__TASK INPUTS__
-- pv_equiv track=rewrite | github.com/kevrothstein/SI206_project1 | 206project1.py | classSizes
-- ===== SOURCE A (Python) =====
-- def classSizes(data):
-- # Input: list of dictionaries
-- # Output: Return a list of tuples ordered by
-- # ClassName and Class size, e.g
-- # [('Senior', 26), ('Junior', 25), ('Freshman', 21), ('Sophomore', 18)]
--
-- 	#Your code here:
-- 	grade_sizes = {'Senior':0, 'Junior':0, 'Freshman':0, 'Sophomore':0}
-- 	for kevin in data:
-- 		if kevin['Class'] == 'Senior':
-- 			grade_sizes['Senior'] += 1
-- 		elif kevin['Class'] == 'Junior':
-- 			grade_sizes['Junior'] += 1
-- 		elif kevin['Class'] == 'Freshman':
-- 			grade_sizes['Freshman'] += 1
-- 		elif kevin['Class'] == 'Sophomore':
-- 			grade_sizes['Sophomore'] += 1
-- 	sort_class = sorted(grade_sizes, key= lambda kevin: grade_sizes[kevin], reverse= True)
-- 	total = []
-- 	for kevin in sort_class:
-- 		total.append((kevin, grade_sizes[kevin]))
-- 	return total
-- ===== SOURCE B (Python) =====
-- def classSizes(data):
--     # Same result as A: per-class-name counting passes instead of one if/elif loop.
--     grade_sizes = {name: sum(1 for d in data if d['Class'] == name)
--                    for name in ('Senior', 'Junior', 'Freshman', 'Sophomore')}
--     return [(name, grade_sizes[name])
--             for name in sorted(grade_sizes, key=lambda n: grade_sizes[n], reverse=True)]
-- ===== Notes on version B (the rewrite author's own statement) =====
-- stated objective: alternative
-- what changed: Replaces the single if/elif counting loop over records with one counting pass per class name (dict comprehension of per-name counts) followed by the same stable reverse sort; accumulator dict mutation disappears.
import Mathlib
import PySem

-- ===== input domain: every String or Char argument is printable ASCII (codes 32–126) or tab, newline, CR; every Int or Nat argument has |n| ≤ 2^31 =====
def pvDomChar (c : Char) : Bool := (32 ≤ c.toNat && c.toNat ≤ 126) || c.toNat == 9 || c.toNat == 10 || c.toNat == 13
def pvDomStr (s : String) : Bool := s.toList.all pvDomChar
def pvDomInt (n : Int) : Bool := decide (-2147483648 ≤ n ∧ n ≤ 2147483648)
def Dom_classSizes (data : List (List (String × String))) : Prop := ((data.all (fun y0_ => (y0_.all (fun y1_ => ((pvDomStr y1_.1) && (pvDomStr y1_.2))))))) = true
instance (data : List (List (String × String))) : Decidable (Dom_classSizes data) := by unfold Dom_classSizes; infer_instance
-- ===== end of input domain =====

-- B counts each class name with a separate pass (a per-name count) instead of A's single
-- if/elif accumulation loop; the ordered dict, the stable reverse sort and the output
-- pairs are identical. Return values only (neither version mutates its argument).

-- ===== PORT A =====
-- kevin['Class'] : first-match association-list lookup (Pre_ guarantees the key exists)
def pvGetClass (kevin : List (String × String)) : String :=
  (kevin.lookup "Class").getD ""

-- the body of A's for-loop: the if/elif chain of increments
def pvStep (gs : PySem.Dict String Int) (kevin : List (String × String)) :
    PySem.Dict String Int :=
  let c := pvGetClass kevin
  if c = "Senior" then gs.modify "Senior" 0 (· + 1)
  else if c = "Junior" then gs.modify "Junior" 0 (· + 1)
  else if c = "Freshman" then gs.modify "Freshman" 0 (· + 1)
  else if c = "Sophomore" then gs.modify "Sophomore" 0 (· + 1)
  else gs

def classSizes (data : List (List (String × String))) : List (String × Int) :=
  let gs0 : PySem.Dict String Int :=
    PySem.Dict.mk [("Senior", 0), ("Junior", 0), ("Freshman", 0), ("Sophomore", 0)]
  let gs := data.foldl pvStep gs0
  let sortClass := PySem.List.sorted gs.keys (fun kevin => gs.getD kevin 0) true
  sortClass.foldl (fun total kevin => total ++ [(kevin, gs.getD kevin 0)]) []

-- ===== PORT B =====
-- sum(1 for d in data if d['Class'] == name)
def pvCount (data : List (List (String × String))) (name : String) : Int :=
  (data.countP (fun d => pvGetClass d == name) : Int)

def classSizes_alt (data : List (List (String × String))) : List (String × Int) :=
  let gs : PySem.Dict String Int :=
    PySem.Dict.mk (["Senior", "Junior", "Freshman", "Sophomore"].map
      (fun name => (name, pvCount data name)))
  (PySem.List.sorted gs.keys (fun n => gs.getD n 0) true).map
    (fun name => (name, gs.getD name 0))

-- ===== PRECONDITION & SPEC =====
-- Pre_ excludes records without a 'Class' key, on which the Python A (and B) raise KeyError.
def Pre_classSizes (data : List (List (String × String))) : Prop :=
  (data.all (fun r => r.any (fun p => p.1 == "Class"))) = true
instance (data : List (List (String × String))) : Decidable (Pre_classSizes data) := by
  unfold Pre_classSizes; infer_instance
def pvWitness_classSizes : (List (List (String × String))) :=
  [[("Class", "Senior")], [("Class", "Junior")]]

def Spec_classSizes (data : List (List (String × String))) (out : List (String × Int)) : Prop := out = classSizes_alt data
instance (data : List (List (String × String))) (out : List (String × Int)) : Decidable (Spec_classSizes data out) := by unfold Spec_classSizes; infer_instance

-- ===== CLAIM (what is proved, stated in full; the proofs are below) =====
def Claim_equal_classSizes : Prop := ∀ (data : List (List (String × String))), Dom_classSizes data → Pre_classSizes data → Spec_classSizes data (classSizes data)

-- ===== LEMMAS AND PROOFS =====

theorem pvStep_eq (kevin : List (String × String)) (a b c e : Int) :
    pvStep (PySem.Dict.mk [("Senior", a), ("Junior", b), ("Freshman", c), ("Sophomore", e)]) kevin
    = PySem.Dict.mk
        [("Senior", a + if pvGetClass kevin == "Senior" then 1 else 0),
         ("Junior", b + if pvGetClass kevin == "Junior" then 1 else 0),
         ("Freshman", c + if pvGetClass kevin == "Freshman" then 1 else 0),
         ("Sophomore", e + if pvGetClass kevin == "Sophomore" then 1 else 0)] := by
  by_cases h1 : pvGetClass kevin = "Senior"
  · simp [pvStep, h1, PySem.Dict.modify, PySem.Dict.insert, PySem.Dict.getD,
      PySem.Dict.get?, PySem.Dict.contains]
  · by_cases h2 : pvGetClass kevin = "Junior"
    · simp [pvStep, h2, PySem.Dict.modify, PySem.Dict.insert, PySem.Dict.getD,
        PySem.Dict.get?, PySem.Dict.contains]
    · by_cases h3 : pvGetClass kevin = "Freshman"
      · simp [pvStep, h3, PySem.Dict.modify, PySem.Dict.insert, PySem.Dict.getD,
          PySem.Dict.get?, PySem.Dict.contains]
      · by_cases h4 : pvGetClass kevin = "Sophomore"
        · simp [pvStep, h4, PySem.Dict.modify, PySem.Dict.insert, PySem.Dict.getD,
            PySem.Dict.get?, PySem.Dict.contains]
        · simp [pvStep, h1, h2, h3, h4]

-- A's counting loop, from any four starting counts, adds B's per-name counts.
theorem foldA_eq (data : List (List (String × String))) (a b c e : Int) :
    data.foldl pvStep
      (PySem.Dict.mk [("Senior", a), ("Junior", b), ("Freshman", c), ("Sophomore", e)])
    = PySem.Dict.mk [("Senior", a + pvCount data "Senior"),
        ("Junior", b + pvCount data "Junior"),
        ("Freshman", c + pvCount data "Freshman"),
        ("Sophomore", e + pvCount data "Sophomore")] := by
  induction data generalizing a b c e with
  | nil => simp [pvCount]
  | cons k t ih =>
    rw [List.foldl_cons, pvStep_eq, ih]
    simp only [pvCount, List.countP_cons, PySem.Dict.mk.injEq, List.cons.injEq,
      Prod.mk.injEq, true_and, and_true]
    refine ⟨?_, ?_, ?_, ?_⟩ <;>
      · push_cast
        split <;> simp_all <;> ring

-- ===== VERDICT (by name: the statement is the Claim_ definition above) =====
theorem classSizes_spec : Claim_equal_classSizes := by
  intro data _ _
  unfold Spec_classSizes classSizes classSizes_alt
  simp only []
  rw [foldA_eq]
  simp only [List.map, zero_add]
  rw [PySem.List.foldl_append_singleton_eq_map]
  simp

__DIRECTIONS FOR THIS TASK__
I need every line from the material that contains the word "keys".

__ANSWER BELOW__
  let sortClass := PySem.List.sorted gs.keys (fun kevin => gs.getD kevin 0) true
  (PySem.List.sorted gs.keys (fun n => gs.getD n 0) true).map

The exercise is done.